I introduced MongoDB to a colleague today (version 1.8.1 to be exact). He comes from a RDBMS, 3rd normal form, relational background. Here’s what he said. Keep in mind, we have a healthy humor level going at the office. I love it!
“Mongo is like taking a kid from a Jehovah’s Witness upbringing, driving them to the candy store and telling them, they can have anything they want in the entire store, and as much as they want, then after an hour or so of unfettered access to candy, giving them a hand gun and a chainsaw.”
We are using Django and Postgres on a new project. Up until recently, we were working towards a fully normalized database for our 1.0 release. In the first month we passed fifty tables. I told the project owner, we’d probably hit four hundred tables by the time all features of the system are completely done in three years. Note that we had 50 tables, but only 2 or 3 working UI elements, and nothing to launch. That bugged me on a project level. On a technical level, do you think Django can handle 400 tables? It might take some segmentation, perhaps a server with tons of RAM, maybe even some hacking of the framework? It just stopped feeling right, so I started looking for something better. Maybe it wasn’t Django, maybe it was the fact that a lot of what we are trying to model at this stage revolves around user generated content. It is almost impossible to predict everything we need to store for the life of the project. This kind of problem, as it turns out, is a good fit for NoSQL, or non-relational data stores. Here are some of my initial take aways:
What to store in MongoDB:
- Loosely structured content.
- Archival / historical data.
- Logging data and non-critical events.
- Data models that we know will change a lot, but want to get up and running. We can always port them to the RDBMS if we need to, after we figure out what the best approach is. Maybe they will stay in MongoDB for ever and ever?
We will likely store a handle to the MongDB document id (eg “_id” : ObjectId(“4dbf132825fe7d20c1000000”)), inside the relational database in some cases for direct retrieval.
What you loose with MongoDB:
- Support for the Django Admin tool. This is a major drawback to consider. I really love Django Admin and what it gives to our team, especially the content folks who can get in and easily make changes and manage records. You’re on your own for CRUD (create, retrieve, update, delete). Wait a year and there will be 5 options – mark my words!!!
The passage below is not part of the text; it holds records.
-- pv_equiv track=rewrite | github.com/zikram013/PythonParadigmas | HojaSieteDeEjercicios.py | converionNotasDiccionario
-- ===== SOURCE A (Python) =====
-- def converionNotasDiccionario(diccionario):
--     diccionarioNotasConversion={}
--     for asignatura,nota in diccionario.items():
--         if nota<5:
--             diccionarioNotasConversion[asignatura.lower()]="Suspenso"
--         elif nota>=5 and nota<7:
--             diccionarioNotasConversion[asignatura.lower()]="Aprobado"
--         elif nota>=7 and nota<9:
--             diccionarioNotasConversion[asignatura.lower()]="Notable"
--         elif nota>=9 and nota<=10:
--            diccionarioNotasConversion[asignatura.lower()]="Sobresaliente"
--     return diccionarioNotasConversion
-- ===== SOURCE B (Python) =====
-- import bisect
--
-- _THRESHOLDS = [5, 7, 9]
-- _LABELS = ["Suspenso", "Aprobado", "Notable", "Sobresaliente"]
--
-- def converionNotasDiccionario(diccionario):
--     resultado = {}
--     for asignatura, nota in diccionario.items():
--         if nota <= 10:
--             resultado[asignatura.lower()] = _LABELS[bisect.bisect_right(_THRESHOLDS, nota)]
--     return resultado
-- ===== Notes on version B (the rewrite author's own statement) =====
-- stated objective: idiomatic
-- what changed: Replaced the if/elif grade cascade with a bisect_right binary search over a sorted threshold table [5,7,9] and a parallel label list, skipping only grades above 10.
import Mathlib
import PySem

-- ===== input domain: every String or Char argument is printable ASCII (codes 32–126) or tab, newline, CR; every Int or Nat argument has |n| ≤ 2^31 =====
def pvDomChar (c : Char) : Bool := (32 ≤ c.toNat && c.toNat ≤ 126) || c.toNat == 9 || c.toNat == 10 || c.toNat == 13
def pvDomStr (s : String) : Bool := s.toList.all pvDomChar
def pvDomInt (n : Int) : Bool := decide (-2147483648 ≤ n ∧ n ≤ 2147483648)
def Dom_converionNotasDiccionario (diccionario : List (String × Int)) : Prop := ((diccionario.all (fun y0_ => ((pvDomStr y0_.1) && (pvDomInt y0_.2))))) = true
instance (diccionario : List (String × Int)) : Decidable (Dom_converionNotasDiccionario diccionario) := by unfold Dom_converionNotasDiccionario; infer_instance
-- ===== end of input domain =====

-- B replaces A's if/elif grade cascade by a bisect_right lookup in a sorted threshold
-- table with a parallel label list (objective: idiomatic table-driven form, same cost).

-- ===== PORT A =====
def converionNotasDiccionario (diccionario : List (String × Int)) : List (String × String) :=
  (diccionario.foldl (fun d p =>
    let asignatura := p.1
    let nota := p.2
    if nota < 5 then d.insert (PySem.Str.lower asignatura) "Suspenso"
    else if 5 ≤ nota ∧ nota < 7 then d.insert (PySem.Str.lower asignatura) "Aprobado"
    else if 7 ≤ nota ∧ nota < 9 then d.insert (PySem.Str.lower asignatura) "Notable"
    else if 9 ≤ nota ∧ nota ≤ 10 then d.insert (PySem.Str.lower asignatura) "Sobresaliente"
    else d) PySem.Dict.empty).items

-- ===== PORT B =====
-- literal port of bisect.bisect_right (binary search, lo/hi, mid = (lo+hi)//2)
def pvBisectRight (a : List Int) (x : Int) (lo hi : Nat) : Nat :=
  if _h : lo < hi then
    let mid := (lo + hi) / 2
    if x < a.getD mid 0 then pvBisectRight a x lo mid else pvBisectRight a x (mid + 1) hi
  else lo
termination_by hi - lo
decreasing_by all_goals omega

def pvThresholds : List Int := [5, 7, 9]
def pvLabels : List String := ["Suspenso", "Aprobado", "Notable", "Sobresaliente"]

def converionNotasDiccionario_alt (diccionario : List (String × Int)) : List (String × String) :=
  (diccionario.foldl (fun d p =>
    if p.2 ≤ 10 then
      d.insert (PySem.Str.lower p.1) (pvLabels.getD (pvBisectRight pvThresholds p.2 0 pvThresholds.length) "")
    else d) PySem.Dict.empty).items

-- ===== PRECONDITION & SPEC =====
def Spec_converionNotasDiccionario (diccionario : List (String × Int)) (out : List (String × String)) : Prop := out = converionNotasDiccionario_alt diccionario
instance (diccionario : List (String × Int)) (out : List (String × String)) : Decidable (Spec_converionNotasDiccionario diccionario out) := by unfold Spec_converionNotasDiccionario; infer_instance

-- ===== CLAIM (what is proved, stated in full; the proofs are below) =====
def Claim_equal_converionNotasDiccionario : Prop := ∀ (diccionario : List (String × Int)), Dom_converionNotasDiccionario diccionario → Spec_converionNotasDiccionario diccionario (converionNotasDiccionario diccionario)

-- ===== LEMMAS AND PROOFS =====
lemma pvBisectRight_eval (x : Int) :
    pvBisectRight pvThresholds x 0 pvThresholds.length =
      if x < 5 then 0 else if x < 7 then 1 else if x < 9 then 2 else 3 := by
  by_cases h5 : x < 5 <;> by_cases h7 : x < 7 <;> by_cases h9 : x < 9 <;>
    simp [pvBisectRight, pvThresholds, h5, h7, h9] <;> omega

-- ===== VERDICT (by name: the statement is the Claim_ definition above) =====
theorem converionNotasDiccionario_spec : Claim_equal_converionNotasDiccionario := by
  intro dic _
  unfold Spec_converionNotasDiccionario converionNotasDiccionario converionNotasDiccionario_alt
  congr 1
  congr 1
  funext d p
  rcases p with ⟨asig, nota⟩
  simp only [pvBisectRight_eval, pvLabels]
  by_cases h5 : nota < 5 <;> by_cases h7 : nota < 7 <;> by_cases h9 : nota < 9 <;>
    by_cases h10 : nota ≤ 10 <;>
    simp [h5, h7, h9, h10] <;> first | rfl | omega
Update 7/12/2011 – A reader reported to me about django-mongodb an django admin interface for mongodb. I need to try it out.Update 7/22/2011 – I looked into django-mongodb, it requires a) Django-nonrel, “a fork of Django 1.3 that adds support for non-relational databases”, and b) djangotoolbox “a bunch of utilities for non-relational Django applications and backends”. The ultimate goal of Django-nonrel is to merge with the official Django tree. When that happens there will be much rejoicing! Until then, it is doable to combine Django and MongoDb, but it is early stage technology that is moving fast. Make sure it is the right fit for your project first.
- Referential integrity. There is no concept of a foreign key. Anything goes inside MongoDB, it will gladly create new collections (like tables), and document fields (like columns) as you ask it to.
- Joins.
- Triggers and stored procedures. You can craft JavaScript and have MongoDB run that – pretty cool idea actually and it is how map/reduce works.
- Standard RDBMS security model. Security is basic in MongoDB, and as it stands you have to run it in trusted mode when sharding. From the docs page “Trusted environment is the default option and is recommended.” – wow, so firewall it off with iptables and harden your application layer I guess?
- Data where the relationship to other records is most of the value – eg, a many-to-many relationship would be really hard to get working in MongoDB. It is doable and it works for some people. However, MongoDB isn’t geared towards relational data, so that tells me not to do relational data with it!
- Anything that needs to be transactional in nature.
- For now, financial data, transporter patterns, anything that *has* to be there.
More on this topic in the future. MongoDB appears to have an excellent trajectory. Its creators will likely have a place in the geek hall of fame. It is really fun to work with too.